Frequently Asked Questions

Why not use a fluorescent protein?

Using a fluorescent protein has its advantages over our system but as does our system compared to a fluorescent protein(FP). The main advantage that our system might have over a FP is that there is no limit to expandability. When there are around 3 to more FP’s emitting a degree of interference starts to occur.

Wont endogenous methylation cause interference?

E. coli posses several own methyltransferases which are used for epigenetic purposes of E. coli’s own genome. Our scan of these endogenous methyltransferases do not indicate that any of them posses the ability to bind to our M.ScaI-recognition site and are thus not able to methylate the site.

Will the fusion-protein fold correctly or be processed by E. coli’s native systems?

At the moment there is no indication that this will be the case. Separately the parts of the protein have been translated and expressed in E. coli without complications.

Will the introduced methyl-tranferase cause problems inside the microorganism?

Right now all our experiments are conducted in the DH5alpha strain of E. coli which does not posses the M.ScaI methyltransferase we use. Actually the M.ScaI is a type 4 methyltransferase, of which none are or any recognition sites endogenously occur in E. coli. After BLAST searching the E. coli genome we also did not find any potential binding site for our M.ScaI.

Wont the memory plasmid be cut or processed by the endogenous restriction enzymes?

The chosen restriction sites in our plasmid are not recognized by E. coli’s endogenous restriction enzymes. The plasmid backbones and vectors that are used have all been previously used or expressed in E. coli without any complications.

If there is leaky expression of the protein, would this cause interference?

Replication creates a progeny without a logged signal, eventually you would lose the logged signals? This perspective differs in the application the system is used for. If something is being sensed that continues to activate the sensors linked to the system this isn’t a problem. If there sensed compound is not degradable there also is not a problem. If a time-indication based sensing is done the loss of logged signal to the progeny is actually desired. Also there is the factor of using a high- or a low-copy plasmid. In the case of using a high-copy plasmid there will be enough of the fusion protein divided during replication to keep the progeny methylated.

How much specificity is created by the Zinc-finger?

The Zinc-finger uses an unique 18 bp sequence which isn’t found anywhere else on the plasmid or in the genome of E. coli. Attached to the M.ScaI which has its own probability of binding (PoB) it multiplies the overall PoB to a much higher specificity.

Would constitutive active promoters cause random or unspecific methylation?

This is fine-tuned and/or dependent on the conditions that the experiment is being done in. Factors contributing in this are; the degradation time of the fusion protein, high or low copy plasmid and the amount of different sites present. If the degradation time is really fast then a constitutive active promoter is desirable. If slow then it is unwanted. When using a low copy plasmid it can be desirable, when using a high copy plasmid it could be unwanted.

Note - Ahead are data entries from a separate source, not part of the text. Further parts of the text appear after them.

-- pv_equiv track=rewrite | github.com/Akshaymuke/Data_Structures_and_Algorithms-Mastery | Arrays/max_no_of_matching_indices_after_right_shift.py | maximumMatchingIndices
-- ===== SOURCE A (Python) =====
-- def maximumMatchingIndices(nums1, nums2):
--     n = len(nums1)
--     max_cnt = 0
--     for num_of_shift in range(n):
--         curr_cnt = 0
--         for pos in range(n):
--             new_pos = (pos + num_of_shift) % n          # logic of shifting by ith position
--             if nums1[new_pos] == nums2[pos]:
--                 curr_cnt += 1
--         max_cnt = max(max_cnt,curr_cnt)
--     return max_cnt
-- ===== SOURCE B (Python) =====
-- def maximumMatchingIndices(nums1, nums2):
--     n = len(nums1)
--     # group positions of nums1 by value
--     positions = {}
--     for j, v in enumerate(nums1):
--         positions.setdefault(v, []).append(j)
--     # for each matching pair (pos in nums2, j in nums1) credit the shift that aligns them
--     counts = {}
--     for pos in range(n):
--         for j in positions.get(nums2[pos], []):
--             s = (j - pos) % n
--             counts[s] = counts.get(s, 0) + 1
--     return max((counts.get(s, 0) for s in range(n)), default=0)
-- ===== Notes on version B (the rewrite author's own statement) =====
-- stated objective: faster
-- what changed: Instead of recomputing the match count for every shift with a nested scan, B groups nums1's positions by value in a dict and, for each position of nums2, credits only the shifts that actually align a matching pair, taking the max of the accumulated per-shift counts.
import Mathlib
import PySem

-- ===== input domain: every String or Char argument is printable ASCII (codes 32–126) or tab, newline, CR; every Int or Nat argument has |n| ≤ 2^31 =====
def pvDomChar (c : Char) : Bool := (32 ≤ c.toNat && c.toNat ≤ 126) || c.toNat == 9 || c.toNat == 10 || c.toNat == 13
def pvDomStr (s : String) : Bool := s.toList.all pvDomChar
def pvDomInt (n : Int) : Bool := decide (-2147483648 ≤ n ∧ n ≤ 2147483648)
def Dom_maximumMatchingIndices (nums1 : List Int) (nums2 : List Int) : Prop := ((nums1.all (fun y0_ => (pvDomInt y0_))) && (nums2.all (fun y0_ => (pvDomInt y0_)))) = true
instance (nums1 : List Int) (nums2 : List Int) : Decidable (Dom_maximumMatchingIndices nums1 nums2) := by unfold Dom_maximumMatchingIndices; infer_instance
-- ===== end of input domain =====

-- B replaces A's per-shift nested rescan by one pass that groups nums1's positions by value and
-- credits each matching (position, value) pair to the single shift aligning it (objective: faster).

-- ===== PORT A =====
-- all indices are in range on Pre_ (nums1.length ≤ nums2.length), so xs[i] is ported as pyGetD with an unused default
def maximumMatchingIndices (nums1 : List Int) (nums2 : List Int) : Int :=
  let n : Int := PySem.List.len nums1
  (PySem.List.pyRange 0 n).foldl (fun maxCnt numOfShift =>
    let currCnt : Int :=
      (PySem.List.pyRange 0 n).foldl (fun currCnt pos =>
        let newPos := PySem.Int.mod (pos + numOfShift) n
        if PySem.List.pyGetD nums1 newPos 0 == PySem.List.pyGetD nums2 pos 0 then currCnt + 1
        else currCnt) 0
    max maxCnt currCnt) 0

-- ===== PORT B =====
-- literal port of Source B; nums2[pos] is in range on Pre_, ported as pyGetD with an unused default
def maximumMatchingIndices_alt (nums1 : List Int) (nums2 : List Int) : Int :=
  let n : Int := PySem.List.len nums1
  -- positions.setdefault(v, []).append(j)  ==  positions[v] = positions.get(v, []) + [j]  ==  Dict.modify
  let positions : PySem.Dict Int (List Int) :=
    (PySem.List.enumerate nums1).foldl (fun d jv => d.modify jv.2 [] (· ++ [jv.1])) PySem.Dict.empty
  let counts : PySem.Dict Int Int :=
    (PySem.List.pyRange 0 n).foldl (fun d pos =>
      (positions.getD (PySem.List.pyGetD nums2 pos 0) []).foldl (fun d j =>
        let s := PySem.Int.mod (j - pos) n
        d.insert s (d.getD s 0 + 1)) d) PySem.Dict.empty
  PySem.List.maxD ((PySem.List.pyRange 0 n).map (fun s => counts.getD s 0)) (fun x => x) 0

-- ===== PRECONDITION & SPEC =====
-- Pre_ excludes exactly the inputs where the Python A raises IndexError: nums2 shorter than nums1
def Pre_maximumMatchingIndices (nums1 : List Int) (nums2 : List Int) : Prop :=
  nums1.length ≤ nums2.length
instance (nums1 : List Int) (nums2 : List Int) : Decidable (Pre_maximumMatchingIndices nums1 nums2) := by unfold Pre_maximumMatchingIndices; infer_instance
def pvWitness_maximumMatchingIndices : List Int × List Int := ([1, 2, 3], [3, 1, 2])

def Spec_maximumMatchingIndices (nums1 : List Int) (nums2 : List Int) (out : Int) : Prop := out = maximumMatchingIndices_alt nums1 nums2
instance (nums1 : List Int) (nums2 : List Int) (out : Int) : Decidable (Spec_maximumMatchingIndices nums1 nums2 out) := by unfold Spec_maximumMatchingIndices; infer_instance

-- ===== CLAIM (what is proved, stated in full; the proofs are below) =====
def Claim_equal_maximumMatchingIndices : Prop := ∀ (nums1 : List Int) (nums2 : List Int), Dom_maximumMatchingIndices nums1 nums2 → Pre_maximumMatchingIndices nums1 nums2 → Spec_maximumMatchingIndices nums1 nums2 (maximumMatchingIndices nums1 nums2)

-- ===== LEMMAS AND PROOFS =====

-- a 0/1 Nat sum is a count
theorem pvSumIte (l : List Int) (p : Int → Bool) :
    (l.map (fun x => if p x then (1 : Nat) else 0)).sum = l.countP p := by
  induction l with
  | nil => rfl
  | cons a t ih =>
    simp only [List.map_cons, List.sum_cons, List.countP_cons, ih]
    by_cases h : p a
    · simp [h]
      omega
    · simp [h]

-- counting "j = j0 and q j" on a Nodup list containing j0
theorem pvCountPick (l : List Int) (hnd : l.Nodup) (j0 : Int) (hj0 : j0 ∈ l) (q : Int → Bool) :
    l.countP (fun j => (j == j0) && q j) = if q j0 then 1 else 0 := by
  have hpt : ∀ j ∈ l, ((j == j0) && q j) = ((j == j0) && q j0) := by
    intro j _
    by_cases h : j = j0
    · subst h; rfl
    · have hb : (j == j0) = false := by simpa using h
      simp [hb]
  rw [List.countP_congr (fun x hx => by rw [hpt x hx])]
  by_cases hq : q j0
  · simp only [hq, Bool.and_true]
    simpa [List.count] using List.count_eq_one_of_mem hnd hj0
  · simp [hq]

-- the modular-shift bijection: for j in [0,N), (j - pos) % N = s  iff  j = (pos + s) % N
theorem pvModIff (N pos s j : Int) (hN : 0 < N) (hs0 : 0 ≤ s) (hsN : s < N)
    (hj0 : 0 ≤ j) (hjN : j < N) :
    (PySem.Int.mod (j - pos) N == s) = (j == PySem.Int.mod (pos + s) N) := by
  rw [PySem.Int.mod_eq_emod_of_pos hN, PySem.Int.mod_eq_emod_of_pos hN]
  have hjj : j % N = j := Int.emod_eq_of_lt hj0 hjN
  have hss : s % N = s := Int.emod_eq_of_lt hs0 hsN
  have key : ((j - pos) % N = s) ↔ (j = (pos + s) % N) := by
    constructor
    · intro h
      have : (pos + s) % N = (pos + (j - pos) % N) % N := by rw [h]
      rw [Int.add_emod pos ((j - pos) % N) N, Int.emod_emod_of_dvd _ dvd_rfl,
          ← Int.add_emod, add_sub_cancel, hjj] at this
      omega
    · intro h
      subst h
      rw [Int.sub_emod, Int.emod_emod_of_dvd _ dvd_rfl, ← Int.sub_emod,
          add_sub_cancel_left, hss]
  rw [Bool.eq_iff_iff]
  simpa [beq_iff_eq] using key

-- the grouping dict of B, characterised: positions[v] is the list of indices of nums1 holding v
theorem pvPositions (nums1 : List Int) (v : Int) :
    (((PySem.List.enumerate nums1).foldl
        (fun d jv => d.modify jv.2 [] (· ++ [jv.1])) PySem.Dict.empty).getD v [])
      = (((PySem.List.enumerate nums1).filter (fun q => q.2 == v)).map (fun q => q.1)) := by
  have h := PySem.Dict.getD_foldl_modify_append
      ((PySem.List.enumerate nums1).map Prod.swap) (PySem.Dict.empty (κ := Int) (ν := List Int)) v
  rw [List.foldl_map] at h
  simpa [PySem.Dict.getD_empty, List.filter_map, List.map_map, Function.comp, Prod.swap] using h

-- the inner per-value loop of B rewritten as a fold over the generated shift keys
theorem pvInnerFold (posL : List Int) (pos N : Int) (d : PySem.Dict Int Int) :
    posL.foldl (fun d j =>
        d.insert (PySem.Int.mod (j - pos) N) (d.getD (PySem.Int.mod (j - pos) N) 0 + 1)) d
      = (posL.map (fun j => PySem.Int.mod (j - pos) N)).foldl
          (fun d k => d.insert k (d.getD k 0 + 1)) d := by
  rw [List.foldl_map]

-- max with default 0 of a list of nonnegative numbers is the running max from 0
theorem pvMaxD (xs : List Int) (h : ∀ x ∈ xs, 0 ≤ x) :
    PySem.List.maxD xs (fun x => x) 0 = xs.foldl max 0 := by
  cases xs with
  | nil => rfl
  | cons x t =>
    have hx : (0 : Int) ≤ x := h x (by simp)
    rw [PySem.List.maxD, PySem.List.max?_id_cons]
    simp [List.foldl_cons, max_eq_right hx]

-- the per-shift match count both programs compute
theorem pvCore (nums1 nums2 : List Int) (s : Int)
    (hs : s ∈ PySem.List.pyRange 0 (PySem.List.len nums1)) :
    (((PySem.List.pyRange 0 (PySem.List.len nums1)).flatMap (fun pos =>
        (((PySem.List.enumerate nums1).foldl
            (fun d jv => d.modify jv.2 [] (· ++ [jv.1])) PySem.Dict.empty).getD
              (PySem.List.pyGetD nums2 pos 0) []).map
          (fun j => PySem.Int.mod (j - pos) (PySem.List.len nums1)))).count s)
      = ((PySem.List.pyRange 0 (PySem.List.len nums1)).countP (fun pos =>
          PySem.List.pyGetD nums1 (PySem.Int.mod (pos + s) (PySem.List.len nums1)) 0
            == PySem.List.pyGetD nums2 pos 0)) := by
  set N : Int := PySem.List.len nums1 with hNdef
  obtain ⟨hs0, hsN⟩ := PySem.List.mem_pyRange_one.mp hs
  have hN : 0 < N := lt_of_le_of_lt hs0 hsN
  rw [List.count_flatMap]
  simp only [Function.comp_def]
  have hper : ∀ pos ∈ PySem.List.pyRange 0 N,
      (List.count s
        ((((PySem.List.enumerate nums1).foldl
            (fun d jv => d.modify jv.2 [] (· ++ [jv.1]))
            (PySem.Dict.empty : PySem.Dict Int (List Int))).getD
              (PySem.List.pyGetD nums2 pos 0) []).map
          (fun j => PySem.Int.mod (j - pos) N)))
      = if PySem.List.pyGetD nums1 (PySem.Int.mod (pos + s) N) 0
            == PySem.List.pyGetD nums2 pos 0 then 1 else 0 := by
    intro pos _
    rw [pvPositions nums1 (PySem.List.pyGetD nums2 pos 0)]
    rw [PySem.List.enumerate_eq_map_pyRange nums1 0]
    rw [List.count_eq_countP, List.countP_map, List.countP_map, List.countP_filter,
        List.countP_map]
    simp only [Function.comp_def, ← hNdef]
    -- rewrite the predicate pointwise on the range
    have hcg : ∀ j ∈ PySem.List.pyRange 0 N,
        ((PySem.Int.mod (j - pos) N == s) &&
          (PySem.List.pyGetD nums1 j 0 == PySem.List.pyGetD nums2 pos 0))
        = ((j == PySem.Int.mod (pos + s) N) &&
          (PySem.List.pyGetD nums1 j 0 == PySem.List.pyGetD nums2 pos 0)) := by
      intro j hj
      obtain ⟨hj0, hjN⟩ := PySem.List.mem_pyRange_one.mp hj
      rw [pvModIff N pos s j hN hs0 hsN hj0 hjN]
    calc ((PySem.List.pyRange 0 N).countP fun j =>
            ((PySem.Int.mod (j - pos) N == s) &&
              (PySem.List.pyGetD nums1 j 0 == PySem.List.pyGetD nums2 pos 0)))
        = (PySem.List.pyRange 0 N).countP (fun j =>
            ((j == PySem.Int.mod (pos + s) N) &&
              (PySem.List.pyGetD nums1 j 0 == PySem.List.pyGetD nums2 pos 0))) := by
          exact List.countP_congr (fun x hx => by rw [hcg x hx])
      _ = _ := by
          apply pvCountPick _ (PySem.List.nodup_pyRange_one 0 N)
          exact PySem.List.mem_pyRange_one.mpr
            ⟨PySem.Int.mod_nonneg _ hN, PySem.Int.mod_lt _ hN⟩
  rw [List.map_congr_left hper, pvSumIte]

-- ===== VERDICT (by name: the statement is the Claim_ definition above) =====
theorem maximumMatchingIndices_spec : Claim_equal_maximumMatchingIndices := by
  intro nums1 nums2 _ _
  unfold Spec_maximumMatchingIndices
  simp only [maximumMatchingIndices, maximumMatchingIndices_alt]
  -- A's inner loop is a countP
  simp only [PySem.List.foldl_if_add_one, zero_add]
  -- B's nested counting loop is a counting fold over the flattened key list
  have h1 : ((PySem.List.pyRange 0 (PySem.List.len nums1)).foldl (fun d pos =>
        ((((PySem.List.enumerate nums1).foldl
            (fun d jv => d.modify jv.2 [] (· ++ [jv.1]))
            (PySem.Dict.empty : PySem.Dict Int (List Int))).getD
              (PySem.List.pyGetD nums2 pos 0) []).foldl (fun d j =>
          d.insert (PySem.Int.mod (j - pos) (PySem.List.len nums1))
            ((d.getD (PySem.Int.mod (j - pos) (PySem.List.len nums1)) 0) + 1)) d))
        (PySem.Dict.empty : PySem.Dict Int Int))
      = (((PySem.List.pyRange 0 (PySem.List.len nums1)).flatMap (fun pos =>
          ((((PySem.List.enumerate nums1).foldl
              (fun d jv => d.modify jv.2 [] (· ++ [jv.1]))
              (PySem.Dict.empty : PySem.Dict Int (List Int))).getD
                (PySem.List.pyGetD nums2 pos 0) []).map
            (fun j => PySem.Int.mod (j - pos) (PySem.List.len nums1))))).foldl
          (fun d k => d.insert k (d.getD k 0 + 1)) PySem.Dict.empty) := by
    rw [List.foldl_flatMap]
    exact PySem.List.foldl_congr_mem _ _ _ _ (fun acc pos _ => pvInnerFold _ pos _ acc)
  simp only [h1]
  -- look up each shift's accumulated count
  simp only [PySem.Dict.getD_foldl_insert_add_one, PySem.Dict.getD_empty, zero_add]
  -- per shift, B's count equals A's count
  have h2 := List.map_congr_left (l := PySem.List.pyRange 0 (PySem.List.len nums1))
    (fun s hs => congrArg (fun n : Nat => (n : Int)) (pvCore nums1 nums2 s hs))
  rw [h2]
  -- max with default 0 over nonnegative counts is A's running max
  rw [pvMaxD _ (by
    intro x hx
    obtain ⟨s, _, rfl⟩ := List.mem_map.mp hx
    exact Int.natCast_nonneg _)]
  rw [List.foldl_map]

When is choosing between a high or low copy plasmid the best approach?

If the intention is to store the occurrence of something for a longer period the best approach would be the high-copy plasmid.

In the event of a time-concentration storage a low-copy plasmid could be used since there is less chance of the progeny receiving any Mtase during replication.

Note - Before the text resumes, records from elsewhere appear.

theorem inv_step {dp : List (Int × Int)} {r : List Int} (hinv : DPInv dp r) (a : Int) :
    DPInv (dp ++ [(a, innerMax dp a + 1)]) (stepR r a) := by
  have hIM := innerMax_eq hinv a
  rcases hinv with ⟨hs, hR, hD⟩
  rcases desc_count_facts a r hs with ⟨f1, f2⟩
  set j := r.countP (fun x => decide (a ≤ x)) with hj
  have hjle : j ≤ r.length := List.countP_le_length
  have hsorted := stepR_sorted a hs
  refine ⟨hsorted, ?_, ?_⟩
  · -- realizability
    intro k hk
    unfold stepR at hk ⊢
    simp only [← hj] at hk ⊢
    split_ifs at hk ⊢ with hcase
    · -- append case: r' = r ++ [a]
      rw [List.length_append, List.length_singleton] at hk
      by_cases hkr : k < r.length
      · rcases hR k hkr with ⟨p, hp, hdep, hval⟩
        refine ⟨p, List.mem_append_left _ hp, hdep, ?_⟩
        rw [hval, List.getD_append _ _ _ _ hkr]
      · have hkeq : k = r.length := by omega
        refine ⟨(a, innerMax dp a + 1), List.mem_append_right _ (List.mem_singleton.mpr rfl), ?_, ?_⟩
        · simp only [hIM, hkeq, hcase]
        · subst hkeq
          simp [List.getD_eq_getElem?_getD, List.getElem?_append_right (le_refl r.length)]
    · -- set case: r' = r.set j a
      rw [List.length_set] at hk
      by_cases hkj : k = j
      · refine ⟨(a, innerMax dp a + 1), List.mem_append_right _ (List.mem_singleton.mpr rfl), ?_, ?_⟩
        · simp only [hIM, hkj]
        · subst hkj
          rw [List.getD_eq_getElem _ _ (by simpa using hk), List.getElem_set_self]
      · rcases hR k hk with ⟨p, hp, hdep, hval⟩
        refine ⟨p, List.mem_append_left _ hp, hdep, ?_⟩
        rw [hval, List.getD_eq_getElem _ _ hk,
            List.getD_eq_getElem _ _ (by simpa using hk), List.getElem_set_ne (by omega)]
  · -- domination
    intro p hp
    rcases List.mem_append.mp hp with hold | hnew
    · rcases hD p hold with ⟨k, hk, hdep, hval⟩
      unfold stepR
      simp only [← hj]
      split_ifs with hcase
      · exact ⟨k, by simp [List.length_append]; omega, hdep,
          by rw [List.getD_append _ _ _ _ hk]; exact hval⟩
      · refine ⟨k, by simpa using hk, hdep, ?_⟩
        by_cases hkj : k = j
        · have hgd : (r.set j a).getD k 0 = a := by
            rw [hkj, List.getD_eq_getElem _ _ (by simp only [List.length_set]; omega),
                List.getElem_set_self]
          have hlt := f2 k (by omega) hk
          rw [hgd]
          omega
        · rw [List.getD_eq_getElem _ _ (by simpa using hk), List.getElem_set_ne (by omega),
              ← List.getD_eq_getElem _ _ hk]
          exact hval
    · rw [List.mem_singleton] at hnew
      subst hnew
      unfold stepR
      simp only [← hj]
      split_ifs with hcase
      · refine ⟨r.length, by simp, ?_, ?_⟩
        · simp only [hIM, hcase]
        · simp [List.getD_eq_getElem?_getD, List.getElem?_append_right (le_refl r.length)]
      · have hjlt : j < r.length := by omega
        refine ⟨j, by simpa using hjlt, by simp [hIM], ?_⟩
        rw [List.getD_eq_getElem _ _ (by simpa using hjlt), List.getElem_set_self]

theorem stepR_length {dp : List (Int × Int)} {r : List Int} (hinv : DPInv dp r) (a : Int) :
    ((stepR r a).length : Int) =
      if innerMax dp a + 1 > (r.length : Int) then innerMax dp a + 1 else (r.length : Int) := by
  have hIM := innerMax_eq hinv a
  have hjle : r.countP (fun x => decide (a ≤ x)) ≤ r.length := List.countP_le_length
  unfold stepR
  simp only
  split_ifs with h1 h2 h3 <;>
    simp only [List.length_append, List.length_singleton, List.length_set, hIM] at * <;> omega

-- the main simulation of B's fold by stepR
theorem dp_fold (l : List Int) :
    ∀ (dp : List (Int × Int)) (r : List Int), DPInv dp r →
      (l.foldl stepDP (dp, (r.length : Int))).2 = ((l.foldl stepR r).length : Int) := by
  induction l with
  | nil => intro dp r _; simp
  | cons a rest ih =>
    intro dp r hinv
    simp only [List.foldl_cons]
    have hlen := stepR_length hinv a
    have hstep := inv_step hinv a
    have : stepDP (dp, (r.length : Int)) a
        = (dp ++ [(a, innerMax dp a + 1)], ((stepR r a).length : Int)) := by
      unfold stepDP
      simp only
      rw [hlen]
    rw [this]
    exact ih _ _ hstep

-- ---- A's fold in reversed coordinates ----
-- bisect_left counts the elements < a when the list is sorted
theorem takeWhile_len_eq_countP (p : Int → Bool)
    (hp : ∀ x y : Int, x ≤ y → p y = true → p x = true) :
    ∀ (l : List Int), l.Pairwise (· ≤ ·) →
      (l.takeWhile p).length = l.countP p := by
  intro l hl
  induction l with
  | nil => simp
  | cons x xs ih =>
    rcases List.pairwise_cons.mp hl with ⟨hx, hxs⟩
    by_cases hpx : p x = true
    · simp [List.takeWhile_cons, List.countP_cons, hpx, ih hxs]
    · have hall : ∀ y ∈ xs, p y = false := by
        intro y hy
        by_contra hne
        have : p y = true := by
          cases h : p y with
          | false => exact absurd h hne
          | true => rfl
        exact hpx (hp x y (hx y hy) this)
      have : xs.countP p = 0 := by
        rw [List.countP_eq_zero]
        intro y hy
        simp [hall y hy]
      simp [List.takeWhile_cons, List.countP_cons, hpx, this]

theorem reverse_set (l : List Int) (n : Nat) (x : Int) (hn : n < l.length) :
    (l.set n x).reverse = l.reverse.set (l.length - 1 - n) x := by
  apply List.ext_getElem
  · simp
  · intro i h1 h2
    simp only [List.length_reverse, List.length_set] at h1 h2
    rw [List.getElem_reverse, List.getElem_set, List.getElem_set, List.getElem_reverse]
    simp only [List.length_set]
    by_cases hni : n = l.length - 1 - i
    · have h3 : l.length - 1 - (l.length - 1 - i) = i := by omega
      simp [hni, h3]
    · have h3 : ¬ (l.length - 1 - n = i) := by omega
      simp [hni, h3]

theorem stepA_reverse {m : List Int} (a : Int) (hs : m.Pairwise (· ≤ ·)) :
    (stepA m a).reverse = stepR m.reverse a := by
  have hi : pyBisectLeft m a = m.countP (fun x => decide (x < a)) :=
    takeWhile_len_eq_countP _ (by intro x y hxy hy; simp at hy ⊢; omega) m hs
  have hpart := List.length_eq_countP_add_countP (l := m) (p := fun x => decide (x < a))
  have hcompl : m.countP (fun x => ¬ decide (x < a)) = m.countP (fun x => decide (a ≤ x)) := by
    apply List.countP_congr
    intro x _
    simp
  have hile : m.countP (fun x => decide (x < a)) ≤ m.length := List.countP_le_length
  have hjrev : m.reverse.countP (fun x => decide (a ≤ x)) = m.countP (fun x => decide (a ≤ x)) :=
    List.countP_reverse
  unfold stepA stepR
  simp only [hjrev, List.length_reverse]
  by_cases h0 : pyBisectLeft m a = 0
  · rw [if_pos h0]
    rw [hi] at h0
    have : m.countP (fun x => decide (a ≤ x)) = m.length := by omega
    rw [if_pos this]
    simp
  · rw [if_neg h0]
    rw [hi] at h0
    have hne : ¬ m.countP (fun x => decide (a ≤ x)) = m.length := by omega
    rw [if_neg hne]
    rw [hi, reverse_set _ _ _ (by omega)]
    congr 1
    omega

theorem stepA_sorted {m : List Int} (a : Int) (hs : m.Pairwise (· ≤ ·)) :
    (stepA m a).Pairwise (· ≤ ·) := by
  have h1 : (stepA m a).reverse.Pairwise (· ≥ ·) := by
    rw [stepA_reverse a hs]
    exact stepR_sorted a (by rw [List.pairwise_reverse]; exact hs.imp (fun h => h))
  rw [List.pairwise_reverse] at h1
  exact h1.imp (by intro x y h; exact h)

theorem A_fold_reverse (l : List Int) :
    ∀ (m : List Int), m.Pairwise (· ≤ ·) →
      (l.foldl stepA m).reverse = l.foldl stepR m.reverse := by
  induction l with
  | nil => intro m _; rfl
  | cons a rest ih =>
    intro m hs
    simp only [List.foldl_cons]
    rw [← stepA_reverse a hs]
    exact ih _ (stepA_sorted a hs)

-- ===== VERDICT (by name: the statement is the Claim_ definition above) =====
theorem sequence_decomposing_spec : Claim_equal_sequence_decomposing := by
  intro N A _ hpre
  unfold Spec_sequence_decomposing
  match A with
  | [] => exact absurd rfl hpre
  | x :: rest =>
    unfold sequence_decomposing sequence_decomposing_alt
    have hinv0 : DPInv ([] : List (Int × Int)) ([] : List Int) := by
      refine ⟨List.Pairwise.nil, ?_, ?_⟩ <;> intro k h <;> simp_all
    have hB := dp_fold (x :: rest) [] [] hinv0
    simp only [List.length_nil, Nat.cast_zero] at hB
    rw [hB]
    have hA := A_fold_reverse (x :: rest) [] List.Pairwise.nil
    simp only [List.reverse_nil] at hA
    have hA1 : (x :: rest).foldl stepA [] = rest.foldl stepA [x] := by
      simp only [List.foldl_cons]
      congr 1
    have : ((rest.foldl stepA [x]).length : Int)
        = (((x :: rest).foldl stepR []).length : Int) := by
      rw [← hA1, ← hA, List.length_reverse]
    exact this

How long before the fusion protein is degraded?

This depends on the three parts of which the fusion protein is composed of. First of all the degradation of the methyltransferase is the main part which will cause lose of function when degraded and is where the main focus for this question should lie on.

The Zn-finger would, when degraded, only lower the specificity of the fusion protein and enable the M.ScaI part to bind in random places.

The Myc-linker part would also create an unfortunate circumstance when degraded by releasing the Mtase into the cytoplasm for free binding at random sites.